STATESBORO – The latest stop on the Lutzie 43 Foundation’s road to save lives took Mike Lutzenkirchen to Georgia Southern University, where he talked to a theater full of high school students about the dangers of distracted and impaired driving.
Lutzenkirchen knows that danger too well.
His son Philip, a high school All American at Lassiter High before going on to play tight end at Auburn and serve as a captain on the Tigers 2010 national championship team, was killed June 29, 2014, after leaving a party in LaGrange.
Philip, who wore jersey No. 43 and was called Lutzie by Auburn fans, was a backseat passenger in the SUV when it ran through a stop sign at a T-intersection at 77 mph and rolled over.
The Lutzie 43 Foundation was established soon afterward in Philip Lutzenkirchen’s memory. Mike Lutzenkirchen serves as its executive director, and the foundation is partnering with the Georgia Department of Transportation in a series of “Safe Driving Summits” targeting students in high school and college around the state.
Numbers from the Governor’s Office of Highway Safety show why.
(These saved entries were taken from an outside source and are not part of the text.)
-- pv_equiv track=rewrite | github.com/PaulGuo5/Leetcode-notes | notes/0941/0941.py | validMountainArray1
-- ===== SOURCE A (Python) =====
-- from typing import List
--
-- def validMountainArray1(A: List[int]) -> bool:
--     # Time limit exceeds
--     if len(A) < 3:
--         return False
--     if sorted(A) == A:
--         return False
--     for i in range(1, len(A)):
--         if sorted(A[:i+1]) == A[:i+1] and sorted(A[i:][::-1]) == A[i:][::-1] and len(set(A[:i+1])) == len(A[:i+1]) and len(set(A[i:][::-1])) == len(A[i:][::-1]):
--             return True
--     return False
-- ===== SOURCE B (Python) =====
-- from typing import List
--
-- def validMountainArray1(A: List[int]) -> bool:
--     n = len(A)
--     i = 0
--     while i + 1 < n and A[i] < A[i + 1]:
--         i += 1
--     if i == 0 or i == n - 1:
--         return False
--     while i + 1 < n and A[i] > A[i + 1]:
--         i += 1
--     return i == n - 1
-- ===== Notes on version B (the rewrite author's own statement) =====
-- stated objective: faster
-- what changed: Replaced the per-split sort/slice/set scan (sorting every prefix and suffix for each candidate peak) with a single two-pointer walk: climb while strictly increasing, then descend while strictly decreasing, and check the walk started, peaked inside, and reached the end.
import Mathlib
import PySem

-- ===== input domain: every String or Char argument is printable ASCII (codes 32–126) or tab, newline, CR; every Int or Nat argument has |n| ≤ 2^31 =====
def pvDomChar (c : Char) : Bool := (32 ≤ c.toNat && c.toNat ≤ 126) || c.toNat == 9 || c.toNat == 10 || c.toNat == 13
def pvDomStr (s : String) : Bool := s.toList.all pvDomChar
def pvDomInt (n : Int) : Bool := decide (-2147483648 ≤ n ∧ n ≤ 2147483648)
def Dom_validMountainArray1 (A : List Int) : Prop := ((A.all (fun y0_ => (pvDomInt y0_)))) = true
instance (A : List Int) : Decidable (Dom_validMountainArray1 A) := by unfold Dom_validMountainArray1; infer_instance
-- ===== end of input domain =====

-- B replaces A's per-split sort/slice/set scan by a single two-pointer up-then-down walk.

-- ===== PORT A =====
def validMountainArray1 (A : List Int) : Bool :=
  if A.length < 3 then false
  else if PySem.List.sorted A (fun x => x) false = A then false
  else (PySem.List.pyRange 1 (A.length : Int) 1).any (fun i =>
    let p := PySem.List.slice A none (some (i + 1))        -- A[:i+1]
    let s := (PySem.List.slice? (PySem.List.slice A (some i) none) none none (-1)).getD []  -- A[i:][::-1]
    (decide (PySem.List.sorted p (fun x => x) false = p)) &&
    (decide (PySem.List.sorted s (fun x => x) false = s)) &&
    (decide ((PySem.Set.ofList p).length = p.length)) &&
    (decide ((PySem.Set.ofList s).length = s.length)))

-- ===== PORT B =====
def walkUp (A : List Int) (i : Nat) : Nat :=
  if h : i + 1 < A.length ∧ A.getD i 0 < A.getD (i + 1) 0 then walkUp A (i + 1) else i
termination_by A.length - i
decreasing_by omega

def walkDown (A : List Int) (i : Nat) : Nat :=
  if h : i + 1 < A.length ∧ A.getD (i + 1) 0 < A.getD i 0 then walkDown A (i + 1) else i
termination_by A.length - i
decreasing_by omega

def validMountainArray1_alt (A : List Int) : Bool :=
  let n := A.length
  let i := walkUp A 0
  if i = 0 ∨ i = n - 1 then false
  else decide (walkDown A i = n - 1)

-- ===== PRECONDITION & SPEC =====
def Spec_validMountainArray1 (A : List Int) (out : Bool) : Prop := out = validMountainArray1_alt A
instance (A : List Int) (out : Bool) : Decidable (Spec_validMountainArray1 A out) := by unfold Spec_validMountainArray1; infer_instance

-- ===== CLAIM (what is proved, stated in full; the proofs are below) =====
def Claim_equal_validMountainArray1 : Prop := ∀ (A : List Int), Dom_validMountainArray1 A → Spec_validMountainArray1 A (validMountainArray1 A)

-- ===== LEMMAS AND PROOFS =====

-- the common functional specification: A strictly rises to a peak p and strictly falls after it
def GoodMt (A : List Int) : Prop := ∃ p : Nat, 0 < p ∧ p + 1 < A.length ∧
  (∀ j, j < p → A.getD j 0 < A.getD (j + 1) 0) ∧
  (∀ j, p ≤ j → j + 1 < A.length → A.getD (j + 1) 0 < A.getD j 0)

lemma foldl_add_sublist (l s : List Int) : (l.foldl PySem.Set.add s).Sublist (s ++ l) := by
  induction l generalizing s with
  | nil => simp
  | cons x t ih =>
    have h1 : (t.foldl PySem.Set.add (PySem.Set.add s x)).Sublist (PySem.Set.add s x ++ t) := ih _
    have h2 : (PySem.Set.add s x).Sublist (s ++ [x]) := by
      simp only [PySem.Set.add, PySem.Set.contains]
      split_ifs with hx
      · exact List.sublist_append_left s [x]
      · exact List.Sublist.refl _
    have h3 : (PySem.Set.add s x ++ t).Sublist ((s ++ [x]) ++ t) := h2.append_right t
    have h4 : ((x :: t).foldl PySem.Set.add s) = t.foldl PySem.Set.add (PySem.Set.add s x) := rfl
    rw [h4]
    have := h1.trans h3
    simpa using this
Drivers from age 15 to 24 made up only 16 percent of all drivers in 2020, but accounted for 20 percent of all drivers involved in a fatal or serious injury crash and 42 percent of speeding drivers involved in a crash.
That age group also made up 22 percent of drivers either confirmed or suspected of driving distracted in 2020. It’s a trend that is “moving in the wrong direction,” said Lutzenkirchen, who avoids using the word accident when talking about what’s happening on roads.
“At the high school level the No. 1 cause of traffic crashes and deaths continues to be distracted driving, and in college it’s combination of distracted and impaired driving,” Lutzenkirchen said. “These are crashes, they’re caused by human error, they are avoidable situations.”
Among the students organizers hope to convince to put down their phones and pay attention to the road, are young drivers like Bryan County Middle High School sophomores Alex Asselin, Jada Conley and Kaleigh Temple. They were among an estimated 300 high schoolers –including several from BCMHS and Richmond Hill High School – who spent more than half a day Sept. 13 at GS’s Performing Arts Center learning subjects ranging from insurance to getting first-hand perspective from public safety officers, first responders, tow and truck drivers and trauma doctors and nurses.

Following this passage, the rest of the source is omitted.